Let’s say you want to produce a list of projects that contain a WAITING tag anywhere in the project tree. Let’s further assume that you have marked all tree headings that define a project with the TODO keyword PROJECT. In this case you would run a TODO search for the keyword PROJECT, but skip the match unless there is a WAITING tag anywhere in the subtree belonging to the project line.
To achieve this, you must write a function that searches the
subtree for the tag. If the tag is found, the function must
return nil to indicate that this match should not be
skipped. If there is no such tag, return the location of the end
of the subtree, to indicate that search should continue from
there.
(defun my-skip-unless-waiting ()
"Skip trees that are not waiting"
(let ((subtree-end (save-excursion (org-end-of-subtree t))))
(if (re-search-forward ":waiting:" subtree-end t)
nil ; tag found, do not skip
subtree-end))) ; tag not found, continue after end of subtree
Now you may use this function in an agenda custom command, for example like this:
(org-add-agenda-custom-command
'("b" todo "PROJECT"
((org-agenda-skip-function 'my-skip-unless-waiting)
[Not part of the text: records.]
-- pv_equiv track=rewrite | github.com/pypi-data/pypi-mirror-297 | packages/areal-common-services/areal_common_services-1.0.1.tar.gz/areal_common_services-1.0.1/src/common_services/services/visual_line.py | vertical_line_store_wrt_x_axis
-- ===== SOURCE A (Python) =====
-- def merge_intervals(intervals):
--     if not intervals:
--         return []
--
--     # Sort the intervals based on the start time
--     sorted_intervals = sorted(intervals, key=lambda x: x[0])
--
--     merged_intervals = [sorted_intervals[0]]
--
--     for current_interval in sorted_intervals[1:]:
--         last_merged_interval = merged_intervals[-1]
--
--         # Check for overlap
--         if current_interval[0] <= last_merged_interval[1]:
--             # Merge the overlapping intervals
--             last_merged_interval = (
--                 last_merged_interval[0],
--                 max(last_merged_interval[1], current_interval[1]),
--             )
--             merged_intervals[-1] = last_merged_interval
--         else:
--             # No overlap, add the current interval to the merged list
--             merged_intervals.append(current_interval)
--
--     return merged_intervals
--
-- def define_ranges(coordinates, threshold):
--     range_list = []
--     for coordinate in set(coordinates):
--         range_list.append((coordinate - threshold, coordinate + threshold))
--
--     merged_ranges = merge_intervals(range_list)
--
--     my_dict = dict()
--     for ranges in merged_ranges:
--         my_dict[ranges] = []
--
--     return my_dict
--
-- def vertical_line_store_wrt_x_axis(vertical_lines, threshold=5):
--     my_dict = define_ranges([x[0][0] for x in vertical_lines], threshold)
--
--     for line in vertical_lines:
--         xmin, ymin, xmax, ymax = line[0]
--
--         for key in my_dict:
--             left_range, right_range = key
--
--             if left_range <= xmin <= right_range:
--                 my_dict[key].append(line)
--
--     return my_dict
-- ===== SOURCE B (Python) =====
-- def vertical_line_store_wrt_x_axis(vertical_lines, threshold=5):
--     # Sort the distinct xmin coordinates and merge their [x-t, x+t] ranges in one pass.
--     xs = sorted(set(x[0][0] for x in vertical_lines))
--     ranges = []
--     for x in xs:
--         if ranges and x - threshold <= ranges[-1][1]:
--             ranges[-1] = (ranges[-1][0], max(ranges[-1][1], x + threshold))
--         else:
--             ranges.append((x - threshold, x + threshold))
--     starts = [r[0] for r in ranges]
--     buckets = [[] for _ in ranges]
--     for line in vertical_lines:
--         xmin = line[0][0]
--         # binary search: rightmost merged range whose start is <= xmin
--         lo, hi = 0, len(starts)
--         while lo < hi:
--             mid = (lo + hi) // 2
--             if starts[mid] <= xmin:
--                 lo = mid + 1
--             else:
--                 hi = mid
--         i = lo - 1
--         if i >= 0 and xmin <= ranges[i][1]:
--             buckets[i].append(line)
--     return {r: b for r, b in zip(ranges, buckets)}
-- ===== Notes on version B (the rewrite author's own statement) =====
-- stated objective: faster
-- what changed: B sorts the distinct xmin values directly and merges their ranges in one pass, then assigns each line to its merged range by binary search over the sorted range starts instead of A's inner scan over every dict key per line.
import Mathlib
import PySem

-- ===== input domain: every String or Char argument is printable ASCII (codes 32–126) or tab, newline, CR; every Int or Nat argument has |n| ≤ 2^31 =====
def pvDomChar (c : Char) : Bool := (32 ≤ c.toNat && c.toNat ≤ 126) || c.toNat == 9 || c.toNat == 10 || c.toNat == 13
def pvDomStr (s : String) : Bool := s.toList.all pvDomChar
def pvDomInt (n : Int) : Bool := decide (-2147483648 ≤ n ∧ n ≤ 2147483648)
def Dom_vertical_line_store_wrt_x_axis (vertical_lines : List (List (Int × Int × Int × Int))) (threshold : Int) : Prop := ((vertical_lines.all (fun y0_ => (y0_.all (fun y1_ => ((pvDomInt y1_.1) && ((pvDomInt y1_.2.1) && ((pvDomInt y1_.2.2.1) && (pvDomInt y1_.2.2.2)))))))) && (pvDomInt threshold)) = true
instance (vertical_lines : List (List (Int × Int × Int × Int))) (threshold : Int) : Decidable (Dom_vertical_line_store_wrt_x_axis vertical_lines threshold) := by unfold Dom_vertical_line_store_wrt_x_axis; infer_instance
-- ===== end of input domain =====

-- ===== PORT A =====
-- B is faster: binary search per line over merged range starts, instead of A's scan of every dict key per line.
-- Equivalence is about the RETURN value; Pre_ excludes inputs containing an empty inner list (A raises IndexError there).
-- xmin of a line: line[0][0]; the pyGetD default is only reached outside Pre_.
def pvXmin (line : List (Int × Int × Int × Int)) : Int :=
  (PySem.List.pyGetD line 0 (0, 0, 0, 0)).1

def pvMergeStep (acc : List (Int × Int)) (cur : Int × Int) : List (Int × Int) :=
  match acc with
  | [] => [cur]
  | last :: acc' =>
    if cur.1 ≤ last.2 then (last.1, max last.2 cur.2) :: acc' else cur :: last :: acc'

-- merge_intervals from A: sort by start, keep merged list (reversed accumulator, last interval at head)
def pvMergeIntervals (intervals : List (Int × Int)) : List (Int × Int) :=
  match PySem.List.sorted intervals (fun x => x.1) false with
  | [] => []
  | first :: rest => (rest.foldl pvMergeStep [first]).reverse
-- pv_equiv track=rewrite | github.com/tenxstudio/devtale | devtale/aggregators/javascript.py | _extract_indentation
-- ===== SOURCE A (Python) =====
-- def _extract_indentation(code_line):
--     indentation = 0
--     for char in code_line:
--         if char == "\t":
--             indentation += 4
--         elif char == " ":
--             indentation += 1
--         else:
--             break
--     return indentation
-- ===== SOURCE B (Python) =====
-- def _extract_indentation(code_line):
--     prefix = code_line[:len(code_line) - len(code_line.lstrip(" \t"))]
--     return prefix.count("\t") * 4 + prefix.count(" ")
-- ===== Notes on version B (the rewrite author's own statement) =====
-- stated objective: simpler
-- what changed: Replaces the accumulating loop with early break by slicing off the leading space/tab prefix (via lstrip) and summing two character counts over it.
import Mathlib
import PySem

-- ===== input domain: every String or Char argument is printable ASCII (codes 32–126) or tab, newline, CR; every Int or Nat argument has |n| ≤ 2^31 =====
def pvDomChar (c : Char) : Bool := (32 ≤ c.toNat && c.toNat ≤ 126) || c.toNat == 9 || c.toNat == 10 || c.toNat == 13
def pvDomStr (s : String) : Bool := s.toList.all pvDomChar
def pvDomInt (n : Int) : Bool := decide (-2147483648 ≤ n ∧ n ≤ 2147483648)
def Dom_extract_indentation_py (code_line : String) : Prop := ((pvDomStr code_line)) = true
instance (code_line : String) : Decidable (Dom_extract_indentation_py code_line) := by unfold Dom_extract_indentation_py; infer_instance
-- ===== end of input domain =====

-- B replaces A's accumulating loop (with early break) by slicing off the leading
-- space/tab prefix and summing two character counts over it (objective: simpler).

-- ===== PORT A =====
-- the for-loop with break, as structural recursion over the characters with accumulator
def extractIndentLoop : List Char → Int → Int
  | [], indentation => indentation
  | c :: cs, indentation =>
    if c == '\t' then extractIndentLoop cs (indentation + 4)
    else if c == ' ' then extractIndentLoop cs (indentation + 1)
    else indentation

def extract_indentation_py (code_line : String) : Int :=
  extractIndentLoop code_line.toList 0

-- ===== PORT B =====
-- code_line.lstrip(" \t") ported by hand as dropWhile over the chars (exact: Python's
-- lstrip with the explicit char set " \t" drops exactly the leading spaces and tabs)
def lstripTabSpace (cs : List Char) : List Char :=
  cs.dropWhile (fun c => c == ' ' || c == '\t')

def extract_indentation_py_alt (code_line : String) : Int :=
  let cs := code_line.toList
  let pre := PySem.List.slice cs none (some ((cs.length : Int) - (lstripTabSpace cs).length))
  (PySem.Chars.count pre ['\t'] : Int) * 4 + (PySem.Chars.count pre [' '] : Int)

-- ===== PRECONDITION & SPEC =====
def Spec_extract_indentation_py (code_line : String) (out : Int) : Prop := out = extract_indentation_py_alt code_line
instance (code_line : String) (out : Int) : Decidable (Spec_extract_indentation_py code_line out) := by unfold Spec_extract_indentation_py; infer_instance

-- ===== CLAIM (what is proved, stated in full; the proofs are below) =====
def Claim_equal_extract_indentation_py : Prop := ∀ (code_line : String), Dom_extract_indentation_py code_line → Spec_extract_indentation_py code_line (extract_indentation_py code_line)

-- ===== LEMMAS AND PROOFS =====

-- str.count with a single-character needle is List.count
lemma count_go_singleton (c : Char) : ∀ (l : List Char) (fuel acc : ℕ), l.length ≤ fuel →
    PySem.Chars.count.go [c] fuel l acc = acc + l.count c := by
  intro l
  induction l with
  | nil => intro fuel acc h; cases fuel <;> simp [PySem.Chars.count.go]
  | cons hd tl ih =>
    intro fuel acc h
    cases fuel with
    | zero => simp at h
    | succ n =>
      simp only [PySem.Chars.count.go]
      by_cases hc : hd = c
      · subst hc
        simp [List.isPrefixOf, ih _ _ (by simpa using h)]
        ring
      · simp [List.isPrefixOf, hc, ih _ _ (by simpa using h), Ne.symm hc]

lemma count_singleton (c : Char) (l : List Char) :
    PySem.Chars.count l [c] = l.count c := by
  simpa [PySem.Chars.count] using count_go_singleton c l l.length 0 le_rfl

-- the slice B takes is exactly the space/tab takeWhile prefix
lemma slice_eq_takeWhile (cs : List Char) :
    PySem.List.slice cs none (some ((cs.length : Int) - (lstripTabSpace cs).length)) =
      cs.takeWhile (fun c => c == ' ' || c == '\t') := by
  have hlen : (lstripTabSpace cs).length ≤ cs.length := by
    simpa [lstripTabSpace] using List.length_dropWhile_le (fun c => c == ' ' || c == '\t') cs
  rw [PySem.List.slice_to cs (by omega)]
  have : ((cs.length : Int) - (lstripTabSpace cs).length).toNat
      = (cs.takeWhile (fun c => c == ' ' || c == '\t')).length := by
    have h2 : (cs.takeWhile (fun c => c == ' ' || c == '\t')).length
        + (lstripTabSpace cs).length = cs.length := by
      have h3 := congrArg List.length
        (List.takeWhile_append_dropWhile (p := fun c => c == ' ' || c == '\t') (l := cs))
      rw [List.length_append] at h3
      simpa [lstripTabSpace] using h3
    omega
  rw [this]
  exact (List.prefix_iff_eq_take.mp (List.takeWhile_prefix _)).symm

-- A's loop computes acc + (4·#tabs + #spaces) of the takeWhile prefix
lemma loop_eq (l : List Char) : ∀ (acc : Int),
    extractIndentLoop l acc =
      acc + ((l.takeWhile (fun c => c == ' ' || c == '\t')).count '\t' : Int) * 4
          + ((l.takeWhile (fun c => c == ' ' || c == '\t')).count ' ' : Int) := by
  induction l with
  | nil => intro acc; simp [extractIndentLoop]
  | cons hd tl ih =>
    intro acc
    by_cases ht : hd = '\t'
    · subst ht
      simp [extractIndentLoop, ih]
      ring
    · by_cases hs : hd = ' '
      · subst hs
        simp [extractIndentLoop, ih, ht]
        ring
      · simp [extractIndentLoop, ht, hs]

-- ===== VERDICT (by name: the statement is the Claim_ definition above) =====
theorem extract_indentation_py_spec : Claim_equal_extract_indentation_py := by
  intro code_line _
  unfold Spec_extract_indentation_py extract_indentation_py extract_indentation_py_alt
  simp only [slice_eq_takeWhile, count_singleton, loop_eq]
  ring
-- The branch list's length counts the commits that have the branch.
theorem pv_bc_len (ab : PySem.Dict String (List (String × String))) (ml : List String) (b : String)
    (hN : ∀ c ∈ ml, ((PySem.Dict.mk (ab.getD c [])).keys).Nodup) :
    ((ml.foldl (fun bc commit =>
        match ab.get? commit with
        | none => bc
        | some cbl =>
          (PySem.Dict.mk cbl).items.foldl
            (fun bc kv => bc.modify kv.1 [] (· ++ [(PySem.Dict.mk cbl).getD kv.1 kv.2])) bc)
      PySem.Dict.empty).getD b []).length
    = ml.countP (fun c => (PySem.Dict.mk (ab.getD c [])).contains b) := by
  rw [pv_outer_getD ab ml PySem.Dict.empty b hN]
  simp only [PySem.Dict.getD_empty, List.nil_append, List.length_flatMap]
  induction ml with
  | nil => simp
  | cons c t ih =>
    simp only [List.map_cons, List.sum_cons, List.countP_cons,
      pv_filter_len _ b (hN c (List.mem_cons_self)),
      ih (fun c hc => hN c (List.mem_cons_of_mem _ hc))]
    split <;> omega

-- A key whose branch list is long enough is present in the accumulated dict.
theorem pv_mem_keys_of_getD_len (d : PySem.Dict String (List String)) (b : String) (n : Nat)
    (hn : 0 < n) (h : (d.getD b []).length = n) : b ∈ d.keys := by
  cases hc : d.contains b with
  | true => exact (PySem.Dict.contains_iff_mem_keys d b).mp hc
  | false =>
    rw [PySem.Dict.getD_of_not_contains d [] hc] at h
    simp at h
    omega

-- ===== VERDICT (by name: the statement is the Claim_ definition above) =====
theorem add_backports_spec : Claim_equal_add_backports := by
  intro icl abl _ hpre
  obtain ⟨-, -, hinner⟩ := hpre
  unfold Spec_add_backports
  simp only [add_backports, add_backports_alt]
  cases hm : (PySem.Dict.mk icl).get? "mainline" with
  | none => rfl
  | some ml =>
    cases ml with
    | nil => rfl
    | cons c0 rest =>
      have hN : ∀ c ∈ (c0 :: rest),
          ((PySem.Dict.mk ((PySem.Dict.mk abl).getD c [])).keys).Nodup := by
        intro c _
        cases h : (PySem.Dict.mk abl).get? c with
        | none =>
          rw [PySem.Dict.getD_of_get?_eq_none _ [] h]
          exact List.nodup_nil
        | some l =>
          rw [PySem.Dict.getD_of_get?_eq_some _ [] h]
          exact hinner (c, l) (PySem.Dict.mem_items_of_get?_eq_some _ h)
      simp only []
      rw [pv_loop_snd, pv_loop_snd, Bool.false_or, Bool.false_or, Bool.eq_iff_iff]
      simp only [List.any_eq_true, Bool.and_eq_true, beq_iff_eq]
      constructor
      · rintro ⟨b, hbmem, hlen, hemp⟩
        rw [pv_bc_len (PySem.Dict.mk abl) (c0 :: rest) b hN] at hlen
        have hall := List.countP_eq_length.mp hlen
        have hc0 : b ∈ (PySem.Dict.mk ((PySem.Dict.mk abl).getD c0 [])).keys :=
          (PySem.Dict.contains_iff_mem_keys _ _).mp (hall c0 List.mem_cons_self)
        refine ⟨b, hc0, ?_, hemp⟩
        rw [PySem.Set.contains_iff, pv_elig_mem]
        exact ⟨(PySem.Set.mem_ofList _ _).mpr hc0,
          fun c hc =>
            (PySem.Dict.contains_iff_mem_keys _ _).mp (hall c (List.mem_cons_of_mem _ hc))⟩
      · rintro ⟨b, hbmem, helig, hemp⟩
        rw [PySem.Set.contains_iff, pv_elig_mem] at helig
        have hall : ∀ c ∈ (c0 :: rest),
            (PySem.Dict.mk ((PySem.Dict.mk abl).getD c [])).contains b = true := by
          intro c hc
          rcases List.mem_cons.mp hc with rfl | hc'
          · exact (PySem.Dict.contains_iff_mem_keys _ _).mpr hbmem
          · exact (PySem.Dict.contains_iff_mem_keys _ _).mpr (helig.2 c hc')
        have hlen := (pv_bc_len (PySem.Dict.mk abl) (c0 :: rest) b hN).trans
          (List.countP_eq_length.mpr hall)
        exact ⟨b, pv_mem_keys_of_getD_len _ b _ (by simp) hlen, hlen, hemp⟩
-- pv_equiv track=rewrite | github.com/Lu5t0/Tema-Curs-Pyhon-Dragos-Stirbu | CURS 10/EX 11.py | sting_nou
-- ===== SOURCE A (Python) =====
-- def sting_nou(text):
--     text1 = text.split()
--     lista_noua = []
--     for char in range(len(text1)):
--         if char == 0:
--             lista_noua.append(text1[-1])
--         elif char == len(text1) - 1:
--             lista_noua.append(text1[0])
--         else:
--             lista_noua.append(text1[char])
--     return " ".join(lista_noua)
-- ===== SOURCE B (Python) =====
-- def sting_nou(text):
--     words = text.split()
--     if words:
--         words[0], words[-1] = words[-1], words[0]
--     return " ".join(words)
-- ===== Notes on version B (the rewrite author's own statement) =====
-- stated objective: simpler
-- what changed: Replaces the per-index rebuild loop with first/middle/last branching by a single in-place tuple swap of the first and last words followed by a join.
import Mathlib
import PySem

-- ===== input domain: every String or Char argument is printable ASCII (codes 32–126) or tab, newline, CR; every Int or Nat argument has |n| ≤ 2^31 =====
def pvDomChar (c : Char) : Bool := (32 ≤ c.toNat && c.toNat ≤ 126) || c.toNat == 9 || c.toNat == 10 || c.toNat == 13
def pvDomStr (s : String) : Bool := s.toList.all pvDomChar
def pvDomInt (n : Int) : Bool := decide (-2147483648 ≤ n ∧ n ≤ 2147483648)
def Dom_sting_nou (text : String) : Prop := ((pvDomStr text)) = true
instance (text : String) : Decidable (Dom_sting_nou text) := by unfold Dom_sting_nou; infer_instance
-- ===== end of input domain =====

-- B swaps the first and last word in place instead of rebuilding the word list index by index.

-- ===== PORT A =====
-- indices produced by range(len(text1)) are always in range, so pyGetD is exact here
def sting_nou (text : String) : String :=
  let text1 := PySem.Str.split₀ text
  let lista_noua := (PySem.List.pyRange 0 (text1.length : Int) 1).foldl
    (fun acc ch =>
      if ch = 0 then acc ++ [PySem.List.pyGetD text1 (-1) ""]
      else if ch = (text1.length : Int) - 1 then acc ++ [PySem.List.pyGetD text1 0 ""]
      else acc ++ [PySem.List.pyGetD text1 ch ""]) []
  PySem.Str.join " " lista_noua

-- ===== PORT B =====
def sting_nou_alt (text : String) : String :=
  let words := PySem.Str.split₀ text
  match words with
  | [] => PySem.Str.join " " []
  | w :: rest =>
    -- words[0], words[-1] = words[-1], words[0]
    match rest.getLast? with
    | none => PySem.Str.join " " [w]
    | some l => PySem.Str.join " " (l :: (rest.dropLast ++ [w]))

-- ===== PRECONDITION & SPEC =====
def Spec_sting_nou (text : String) (out : String) : Prop := out = sting_nou_alt text
instance (text : String) (out : String) : Decidable (Spec_sting_nou text out) := by unfold Spec_sting_nou; infer_instance

-- ===== CLAIM (what is proved, stated in full; the proofs are below) =====
def Claim_equal_sting_nou : Prop := ∀ (text : String), Dom_sting_nou text → Spec_sting_nou text (sting_nou text)

-- ===== LEMMAS AND PROOFS =====

-- A's loop, run on a word list with at least two elements w :: ms ++ [l], builds l :: ms ++ [w].
theorem sting_nou_fold_eq (w l : String) (ms : List String) :
    (PySem.List.pyRange 0 ((w :: ms ++ [l]).length : Int) 1).foldl
      (fun acc ch =>
        if ch = 0 then acc ++ [PySem.List.pyGetD (w :: ms ++ [l]) (-1) ""]
        else if ch = ((w :: ms ++ [l]).length : Int) - 1 then acc ++ [PySem.List.pyGetD (w :: ms ++ [l]) 0 ""]
        else acc ++ [PySem.List.pyGetD (w :: ms ++ [l]) ch ""]) []
    = l :: (ms ++ [w]) := by
  set ws : List String := w :: ms ++ [l] with hws
  have hlen : (ws.length : Int) = (ms.length : Int) + 2 := by simp [hws]; omega
  -- combine the three appending branches into one append
  have hbody : ∀ (acc : List String) (ch : Int),
      (if ch = 0 then acc ++ [PySem.List.pyGetD ws (-1) ""]
       else if ch = (ws.length : Int) - 1 then acc ++ [PySem.List.pyGetD ws 0 ""]
       else acc ++ [PySem.List.pyGetD ws ch ""])
      = acc ++ [if ch = 0 then PySem.List.pyGetD ws (-1) ""
                else if ch = (ws.length : Int) - 1 then PySem.List.pyGetD ws 0 ""
                else PySem.List.pyGetD ws ch ""] := by
    intro acc ch; split_ifs <;> rfl
  simp only [hbody]
  rw [PySem.List.foldl_append_singleton_eq_map]
  -- split the index range into first, middle, last
  have hA : PySem.List.pyRange 0 (ws.length : Int) 1
      = PySem.List.pyRange 0 1 1 ++ PySem.List.pyRange 1 (ws.length : Int) 1 :=
    PySem.List.pyRange_one_append 0 1 (ws.length : Int) (by omega) (by omega)
  have hB : PySem.List.pyRange 1 (ws.length : Int) 1
      = PySem.List.pyRange 1 ((ws.length : Int) - 1) 1
        ++ PySem.List.pyRange ((ws.length : Int) - 1) (ws.length : Int) 1 :=
    PySem.List.pyRange_one_append 1 ((ws.length : Int) - 1) (ws.length : Int) (by omega) (by omega)
  have h01 : PySem.List.pyRange 0 1 1 = [0] := by
    simpa using PySem.List.pyRange_one_singleton 0
  have hC : PySem.List.pyRange ((ws.length : Int) - 1) (ws.length : Int) 1 = [(ws.length : Int) - 1] := by
    have := PySem.List.pyRange_one_singleton ((ws.length : Int) - 1)
    rwa [sub_add_cancel] at this
  rw [hA, hB, h01, hC]
  simp only [List.map_cons, List.map_append, List.map_nil]
  have h0 : PySem.List.pyGetD ws (-1) "" = l := by
    simpa [hws] using PySem.List.pyGetD_neg_one_append_singleton (xs := w :: ms) (x := l) (d := "")
  -- middle indices 1 ≤ ch ≤ len-2 pick up exactly ms
  have hmid : (PySem.List.pyRange 1 ((ws.length : Int) - 1) 1).map
      (fun ch => if ch = 0 then PySem.List.pyGetD ws (-1) ""
                 else if ch = (ws.length : Int) - 1 then PySem.List.pyGetD ws 0 ""
                 else PySem.List.pyGetD ws ch "") = ms := by
    have hcong : (PySem.List.pyRange 1 ((ws.length : Int) - 1) 1).map
        (fun ch => if ch = 0 then PySem.List.pyGetD ws (-1) ""
                   else if ch = (ws.length : Int) - 1 then PySem.List.pyGetD ws 0 ""
                   else PySem.List.pyGetD ws ch "")
        = (PySem.List.pyRange 1 (((w :: ms).length : Int)) 1).map
            (fun ch => PySem.List.pyGetD (w :: ms) ch "") := by
      have hrange : ((w :: ms).length : Int) = (ws.length : Int) - 1 := by simp [hws]
      rw [hrange]
      refine List.map_congr_left ?_
      intro ch hch
      rw [PySem.List.mem_pyRange_one] at hch
      rw [if_neg (by omega), if_neg (by omega)]
      -- ch indexes into the prefix w :: ms of ws
      have hch' : ch = ((ch.toNat : Nat) : Int) := by omega
      rw [hch', PySem.List.pyGetD_natCast, PySem.List.pyGetD_natCast, hws,
        show (w :: ms ++ [l]) = (w :: ms) ++ [l] by simp]
      rw [List.getD_eq_getElem?_getD, List.getD_eq_getElem?_getD,
        List.getElem?_append_left (by simp; omega)]
    rw [hcong]
    have := PySem.List.map_pyGetD_pyRange (xs := w :: ms) (a := 1) (d := "") (by omega)
    simpa using this
  have hw0 : PySem.List.pyGetD ws 0 "" = w := by
    rw [hws]; simp [PySem.List.pyGetD_zero_cons]
  have hne : ¬((ws.length : Int) - 1 = 0) := by omega
  rw [hmid]
  simp [h0, hne, hw0]

-- ===== VERDICT (by name: the statement is the Claim_ definition above) =====
theorem sting_nou_spec : Claim_equal_sting_nou := by
  intro text _
  show sting_nou text = sting_nou_alt text
  unfold sting_nou sting_nou_alt
  rcases h : PySem.Str.split₀ text with _ | ⟨w, rest⟩
  · simp
  · rcases hr : rest.getLast? with _ | l
    · -- single word
      rcases List.getLast?_eq_none_iff.mp hr with rfl
      have hg : PySem.List.pyGetD [w] (-1) "" = w := by
        simpa using PySem.List.pyGetD_neg_one_append_singleton (xs := ([] : List String)) (x := w) (d := "")
      simp [PySem.List.pyRange_one_cons, PySem.List.pyRange_one_eq_nil, hg]
    · -- at least two words: rest = ms ++ [l]
      obtain ⟨ms, rfl⟩ : ∃ ms, rest = ms ++ [l] := by
        rcases List.eq_nil_or_concat rest with rfl | ⟨ms, x, rfl⟩
        · simp at hr
        · have hx : x = l := by simpa using hr
          exact ⟨ms, by simp [hx]⟩
      have hfold := sting_nou_fold_eq w l ms
      dsimp only
      simp only [List.cons_append] at hfold ⊢
      rw [hfold, hr]
      simp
(org-agenda-overriding-header "Projects waiting for something: "))))
Note that this also binds
org-agenda-overriding-header to get a meaningful
header in the agenda view.
A general way to create custom searches is to base them on a
search for entries with a certain level limit. If you want to
study all entries with your custom search function, simply do a
search for ‘LEVEL>0’185, and then use
org-agenda-skip-function to select the entries you
really want to have.
You may also put a Lisp form into
org-agenda-skip-function. In particular, you may use
the functions org-agenda-skip-entry-if and
org-agenda-skip-subtree-if in this form, for
example:
(org-agenda-skip-entry-if 'scheduled)Skip current entry if it has been scheduled.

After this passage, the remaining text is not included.